● MATERIAL FOR THIS EXERCISE
-- pv_equiv track=rewrite | github.com/Ed-Cheng/impoved-information-retrieval-model | task3.py | LM_dictionary
-- ===== SOURCE A (Python) =====
-- def LM_dictionary(LM_ranking):
--     '''save the ranking results to dictionary for later analysis'''
--     evaluate_dict = {}
--     for row in LM_ranking:
--         qid = row[0]
--         pid = row[2]
--         if qid not in evaluate_dict:
--             evaluate_dict[qid] = [pid]
--         else:
--             evaluate_dict[qid].append(pid)
--
--     return evaluate_dict
-- ===== SOURCE B (Python) =====
-- def LM_dictionary(LM_ranking):
--     '''save the ranking results to dictionary for later analysis'''
--     qids = list(dict.fromkeys(row[0] for row in LM_ranking))
--     return {qid: [row[2] for row in LM_ranking if row[0] == qid] for qid in qids}
-- ===== Notes on version B (the rewrite author's own statement) =====
-- stated objective: alternative
-- what changed: Replaces the single streaming dict-building pass with a two-phase grouping: first an ordered dedup of the query ids, then a dict comprehension that collects each qid's pids with a filter pass over the input.
import Mathlib
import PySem

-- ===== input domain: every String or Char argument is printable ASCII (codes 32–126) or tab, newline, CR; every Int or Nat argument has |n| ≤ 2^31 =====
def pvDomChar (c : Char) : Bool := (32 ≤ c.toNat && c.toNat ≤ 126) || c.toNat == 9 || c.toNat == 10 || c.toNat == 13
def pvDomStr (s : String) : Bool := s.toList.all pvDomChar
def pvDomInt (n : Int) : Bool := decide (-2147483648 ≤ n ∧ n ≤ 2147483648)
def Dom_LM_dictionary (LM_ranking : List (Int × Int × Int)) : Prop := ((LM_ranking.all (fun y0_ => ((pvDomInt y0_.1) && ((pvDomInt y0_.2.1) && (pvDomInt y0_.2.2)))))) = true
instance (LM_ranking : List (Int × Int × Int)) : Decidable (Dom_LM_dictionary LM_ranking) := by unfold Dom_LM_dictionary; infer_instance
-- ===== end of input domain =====

-- B groups pids per qid in two phases (ordered dedup of qids, then one filter pass per qid)
-- instead of A's single streaming dict-building pass; same return value, no speed claim.

-- ===== PORT A =====
def LM_dictionary (LM_ranking : List (Int × Int × Int)) : List (Int × List Int) :=
  (LM_ranking.foldl (fun evaluate_dict row =>
      let qid := row.1
      let pid := row.2.2
      if evaluate_dict.contains qid = false then
        evaluate_dict.insert qid [pid]
      else
        evaluate_dict.modify qid [] (fun l => l ++ [pid]))
    (PySem.Dict.empty : PySem.Dict Int (List Int))).items

-- ===== PORT B =====
def LM_dictionary_alt (LM_ranking : List (Int × Int × Int)) : List (Int × List Int) :=
  let qids := PySem.List.dedup (LM_ranking.map (fun row => row.1))
  qids.map (fun qid => (qid, (LM_ranking.filter (fun row => row.1 == qid)).map (fun row => row.2.2)))

-- ===== PRECONDITION & SPEC =====
def Spec_LM_dictionary (LM_ranking : List (Int × Int × Int)) (out : List (Int × List Int)) : Prop := out = LM_dictionary_alt LM_ranking
instance (LM_ranking : List (Int × Int × Int)) (out : List (Int × List Int)) : Decidable (Spec_LM_dictionary LM_ranking out) := by unfold Spec_LM_dictionary; infer_instance

-- ===== CLAIM (what is proved, stated in full; the proofs are below) =====
def Claim_equal_LM_dictionary : Prop := ∀ (LM_ranking : List (Int × Int × Int)), Dom_LM_dictionary LM_ranking → Spec_LM_dictionary LM_ranking (LM_dictionary LM_ranking)

-- ===== LEMMAS AND PROOFS =====

-- A's two branches coincide with a single `modify` with default [] (on a missing key,
-- modify inserts [] ++ [pid] = [pid], which is exactly A's insert branch).
theorem lmdict_step_eq (d : PySem.Dict Int (List Int)) (row : Int × Int × Int) :
    (if d.contains row.1 = false then d.insert row.1 [row.2.2]
     else d.modify row.1 [] (fun l => l ++ [row.2.2]))
      = d.modify row.1 [] (fun l => l ++ [row.2.2]) := by
  by_cases h : d.contains row.1 = false
  · simp only [h, PySem.Dict.modify, PySem.Dict.getD_of_not_contains _ _ h]
    simp
  · simp [h]

theorem lmdict_fold_eq (LM_ranking : List (Int × Int × Int)) :
    (LM_ranking.foldl (fun d row =>
        if d.contains row.1 = false then d.insert row.1 [row.2.2]
        else d.modify row.1 [] (fun l => l ++ [row.2.2]))
      (PySem.Dict.empty : PySem.Dict Int (List Int)))
    = LM_ranking.foldl (fun d row => d.modify row.1 [] (fun l => l ++ [row.2.2]))
      (PySem.Dict.empty : PySem.Dict Int (List Int)) := by
  have : (fun (d : PySem.Dict Int (List Int)) (row : Int × Int × Int) =>
      if d.contains row.1 = false then d.insert row.1 [row.2.2]
      else d.modify row.1 [] (fun l => l ++ [row.2.2]))
      = fun d row => d.modify row.1 [] (fun l => l ++ [row.2.2]) := by
    funext d row; exact lmdict_step_eq d row
  rw [this]

-- ===== VERDICT (by name: the statement is the Claim_ definition above) =====
theorem LM_dictionary_spec : Claim_equal_LM_dictionary := by
  intro rows _
  show LM_dictionary rows = LM_dictionary_alt rows
  unfold LM_dictionary LM_dictionary_alt
  simp only []
  rw [lmdict_fold_eq]
  set D := rows.foldl (fun d row => d.modify row.1 [] (fun l => l ++ [row.2.2]))
      (PySem.Dict.empty : PySem.Dict Int (List Int)) with hD
  have hkeys : D.keys = PySem.List.dedup (rows.map (fun row => row.1)) := by
    rw [hD, PySem.Dict.keys_foldl_modify_key rows (fun row => row.1) []
      (fun _ row l => l ++ [row.2.2])]
    simp [PySem.Dict.keys_empty, PySem.Set.update, PySem.List.dedup_eq_ofList,
      PySem.Set.ofList_eq_foldl]
  have hnodup : D.keys.Nodup := by
    rw [hD]
    exact PySem.Dict.nodup_keys_foldl_modify_key rows (fun row => row.1) []
      (fun _ row l => l ++ [row.2.2]) _ (by simp)
  have hgetD : ∀ c : Int, D.getD c [] = (rows.filter (fun row => row.1 == c)).map (fun row => row.2.2) := by
    intro c
    have hfold : D = (rows.map (fun row => (row.1, row.2.2))).foldl
        (fun d p => d.modify p.1 [] (fun l => l ++ [p.2])) PySem.Dict.empty := by
      rw [hD, List.foldl_map]
    rw [hfold, PySem.Dict.getD_foldl_modify_append]
    simp only [List.filter_map, List.map_map]
    rfl
  rw [PySem.Dict.items_eq_map_keys D hnodup [], hkeys]
  apply List.map_congr_left
  intro q _
  rw [hgetD q]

● WHAT IS REQUIRED
Set down again, word for word, the stretch of records from the line with "-- B groups" to the line with "let pid := row.2.2", both of those lines included.

● PROBLEM SOLUTION
-- B groups pids per qid in two phases (ordered dedup of qids, then one filter pass per qid)
-- instead of A's single streaming dict-building pass; same return value, no speed claim.

-- ===== PORT A =====
def LM_dictionary (LM_ranking : List (Int × Int × Int)) : List (Int × List Int) :=
  (LM_ranking.foldl (fun evaluate_dict row =>
      let qid := row.1
      let pid := row.2.2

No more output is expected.